In the listing below, which lines contain the string "shower"? Copy them all.

## Material provided
┄┄┄┄┄┄┄┄┄┄

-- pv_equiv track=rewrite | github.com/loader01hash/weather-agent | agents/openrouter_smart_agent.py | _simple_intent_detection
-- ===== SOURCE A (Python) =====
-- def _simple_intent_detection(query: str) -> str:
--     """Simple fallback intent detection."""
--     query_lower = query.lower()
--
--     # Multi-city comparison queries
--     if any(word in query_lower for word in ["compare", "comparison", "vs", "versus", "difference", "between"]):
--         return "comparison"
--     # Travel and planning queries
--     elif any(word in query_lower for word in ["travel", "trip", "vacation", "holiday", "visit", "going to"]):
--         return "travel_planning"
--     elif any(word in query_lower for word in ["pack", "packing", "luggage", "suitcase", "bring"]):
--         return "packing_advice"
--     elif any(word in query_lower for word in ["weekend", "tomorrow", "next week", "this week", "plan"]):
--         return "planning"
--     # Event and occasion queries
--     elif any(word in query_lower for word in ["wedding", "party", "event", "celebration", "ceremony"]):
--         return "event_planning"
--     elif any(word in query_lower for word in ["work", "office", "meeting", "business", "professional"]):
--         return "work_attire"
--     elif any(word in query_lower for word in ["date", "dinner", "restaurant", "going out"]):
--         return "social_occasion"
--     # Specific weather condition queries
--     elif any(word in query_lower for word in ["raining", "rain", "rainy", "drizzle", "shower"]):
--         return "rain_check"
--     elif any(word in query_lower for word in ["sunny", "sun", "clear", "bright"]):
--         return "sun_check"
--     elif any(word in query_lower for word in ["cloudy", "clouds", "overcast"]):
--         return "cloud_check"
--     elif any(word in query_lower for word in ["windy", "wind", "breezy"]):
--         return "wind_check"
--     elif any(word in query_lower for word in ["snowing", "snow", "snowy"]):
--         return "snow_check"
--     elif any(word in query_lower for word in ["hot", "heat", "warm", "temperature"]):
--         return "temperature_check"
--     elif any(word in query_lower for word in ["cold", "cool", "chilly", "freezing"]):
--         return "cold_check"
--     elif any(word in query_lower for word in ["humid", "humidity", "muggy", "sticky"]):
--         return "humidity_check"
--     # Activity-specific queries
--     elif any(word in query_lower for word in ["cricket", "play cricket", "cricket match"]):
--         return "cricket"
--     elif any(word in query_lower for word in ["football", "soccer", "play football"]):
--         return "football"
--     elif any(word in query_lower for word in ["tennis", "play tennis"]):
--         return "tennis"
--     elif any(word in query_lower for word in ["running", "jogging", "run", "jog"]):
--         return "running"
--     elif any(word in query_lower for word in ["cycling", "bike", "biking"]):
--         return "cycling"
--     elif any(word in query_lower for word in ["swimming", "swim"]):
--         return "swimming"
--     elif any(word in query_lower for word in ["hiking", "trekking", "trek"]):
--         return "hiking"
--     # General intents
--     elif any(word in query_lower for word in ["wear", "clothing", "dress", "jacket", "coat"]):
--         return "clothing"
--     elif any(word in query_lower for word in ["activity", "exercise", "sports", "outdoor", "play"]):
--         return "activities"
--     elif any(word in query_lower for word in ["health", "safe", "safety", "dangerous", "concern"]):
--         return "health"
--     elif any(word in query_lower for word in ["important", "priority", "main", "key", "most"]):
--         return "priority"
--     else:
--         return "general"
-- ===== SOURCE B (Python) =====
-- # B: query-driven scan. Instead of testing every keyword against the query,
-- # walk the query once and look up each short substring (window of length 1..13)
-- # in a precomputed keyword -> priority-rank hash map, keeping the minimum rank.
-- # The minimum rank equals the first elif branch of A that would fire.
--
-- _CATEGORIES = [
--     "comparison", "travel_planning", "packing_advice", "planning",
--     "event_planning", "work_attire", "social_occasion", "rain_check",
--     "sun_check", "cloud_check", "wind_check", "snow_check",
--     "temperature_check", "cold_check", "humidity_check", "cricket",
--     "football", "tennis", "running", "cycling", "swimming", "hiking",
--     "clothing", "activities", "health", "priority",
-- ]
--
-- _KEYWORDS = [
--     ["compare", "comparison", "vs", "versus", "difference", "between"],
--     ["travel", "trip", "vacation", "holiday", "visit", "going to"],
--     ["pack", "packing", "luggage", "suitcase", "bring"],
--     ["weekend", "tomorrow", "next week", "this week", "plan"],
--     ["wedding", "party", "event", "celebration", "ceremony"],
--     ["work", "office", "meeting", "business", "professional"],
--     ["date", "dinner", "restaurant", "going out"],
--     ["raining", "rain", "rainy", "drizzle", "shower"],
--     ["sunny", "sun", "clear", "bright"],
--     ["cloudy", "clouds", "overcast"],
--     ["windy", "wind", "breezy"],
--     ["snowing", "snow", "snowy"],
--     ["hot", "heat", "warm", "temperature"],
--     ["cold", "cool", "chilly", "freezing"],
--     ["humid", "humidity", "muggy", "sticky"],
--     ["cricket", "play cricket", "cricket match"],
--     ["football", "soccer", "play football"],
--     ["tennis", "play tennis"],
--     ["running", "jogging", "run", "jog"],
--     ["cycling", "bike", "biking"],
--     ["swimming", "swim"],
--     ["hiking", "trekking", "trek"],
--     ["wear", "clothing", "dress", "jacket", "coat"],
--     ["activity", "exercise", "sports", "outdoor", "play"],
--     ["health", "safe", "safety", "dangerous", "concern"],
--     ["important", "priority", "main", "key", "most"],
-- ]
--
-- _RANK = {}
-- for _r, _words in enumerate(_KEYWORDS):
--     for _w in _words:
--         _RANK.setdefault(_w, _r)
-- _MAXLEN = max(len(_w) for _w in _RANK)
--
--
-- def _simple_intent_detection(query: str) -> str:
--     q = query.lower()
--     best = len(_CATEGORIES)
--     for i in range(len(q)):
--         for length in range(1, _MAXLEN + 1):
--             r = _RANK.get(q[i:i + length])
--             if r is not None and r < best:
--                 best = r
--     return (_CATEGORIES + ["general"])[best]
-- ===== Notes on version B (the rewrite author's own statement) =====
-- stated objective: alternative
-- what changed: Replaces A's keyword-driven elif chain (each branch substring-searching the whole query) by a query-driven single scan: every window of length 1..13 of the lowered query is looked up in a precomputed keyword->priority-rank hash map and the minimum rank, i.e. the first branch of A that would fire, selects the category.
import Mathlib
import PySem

┄┄┄┄┄┄┄┄┄┄

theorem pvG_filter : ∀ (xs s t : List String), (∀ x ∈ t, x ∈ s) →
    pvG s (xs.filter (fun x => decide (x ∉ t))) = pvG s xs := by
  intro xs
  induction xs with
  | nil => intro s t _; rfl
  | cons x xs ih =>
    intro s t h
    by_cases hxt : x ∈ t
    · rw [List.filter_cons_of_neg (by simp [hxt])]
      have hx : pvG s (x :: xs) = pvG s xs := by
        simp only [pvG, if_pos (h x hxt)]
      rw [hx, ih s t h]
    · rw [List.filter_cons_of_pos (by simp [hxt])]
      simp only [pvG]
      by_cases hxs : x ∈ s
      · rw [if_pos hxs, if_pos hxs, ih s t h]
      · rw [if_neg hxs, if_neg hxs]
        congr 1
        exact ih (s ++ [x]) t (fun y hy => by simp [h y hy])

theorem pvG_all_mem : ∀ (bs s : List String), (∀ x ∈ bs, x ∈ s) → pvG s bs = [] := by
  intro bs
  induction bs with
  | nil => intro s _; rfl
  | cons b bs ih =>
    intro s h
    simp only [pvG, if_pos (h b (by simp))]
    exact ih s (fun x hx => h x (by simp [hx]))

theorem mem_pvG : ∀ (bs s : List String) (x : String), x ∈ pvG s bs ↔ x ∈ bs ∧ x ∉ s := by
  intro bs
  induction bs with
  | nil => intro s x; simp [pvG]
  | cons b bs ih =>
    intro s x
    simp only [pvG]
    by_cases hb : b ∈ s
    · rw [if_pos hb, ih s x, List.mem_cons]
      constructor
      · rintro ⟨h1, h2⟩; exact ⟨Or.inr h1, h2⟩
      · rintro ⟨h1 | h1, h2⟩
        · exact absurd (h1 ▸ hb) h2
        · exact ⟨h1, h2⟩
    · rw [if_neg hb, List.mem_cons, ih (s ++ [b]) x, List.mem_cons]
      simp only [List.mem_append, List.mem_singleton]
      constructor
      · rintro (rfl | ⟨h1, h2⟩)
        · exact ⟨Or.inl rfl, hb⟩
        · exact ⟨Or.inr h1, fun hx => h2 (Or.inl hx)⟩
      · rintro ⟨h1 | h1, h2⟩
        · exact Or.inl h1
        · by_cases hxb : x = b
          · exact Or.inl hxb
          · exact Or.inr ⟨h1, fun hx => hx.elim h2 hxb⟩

┄┄┄┄┄┄┄┄┄┄

## Your response
--     elif any(word in query_lower for word in ["raining", "rain", "rainy", "drizzle", "shower"]):
--     ["raining", "rain", "rainy", "drizzle", "shower"],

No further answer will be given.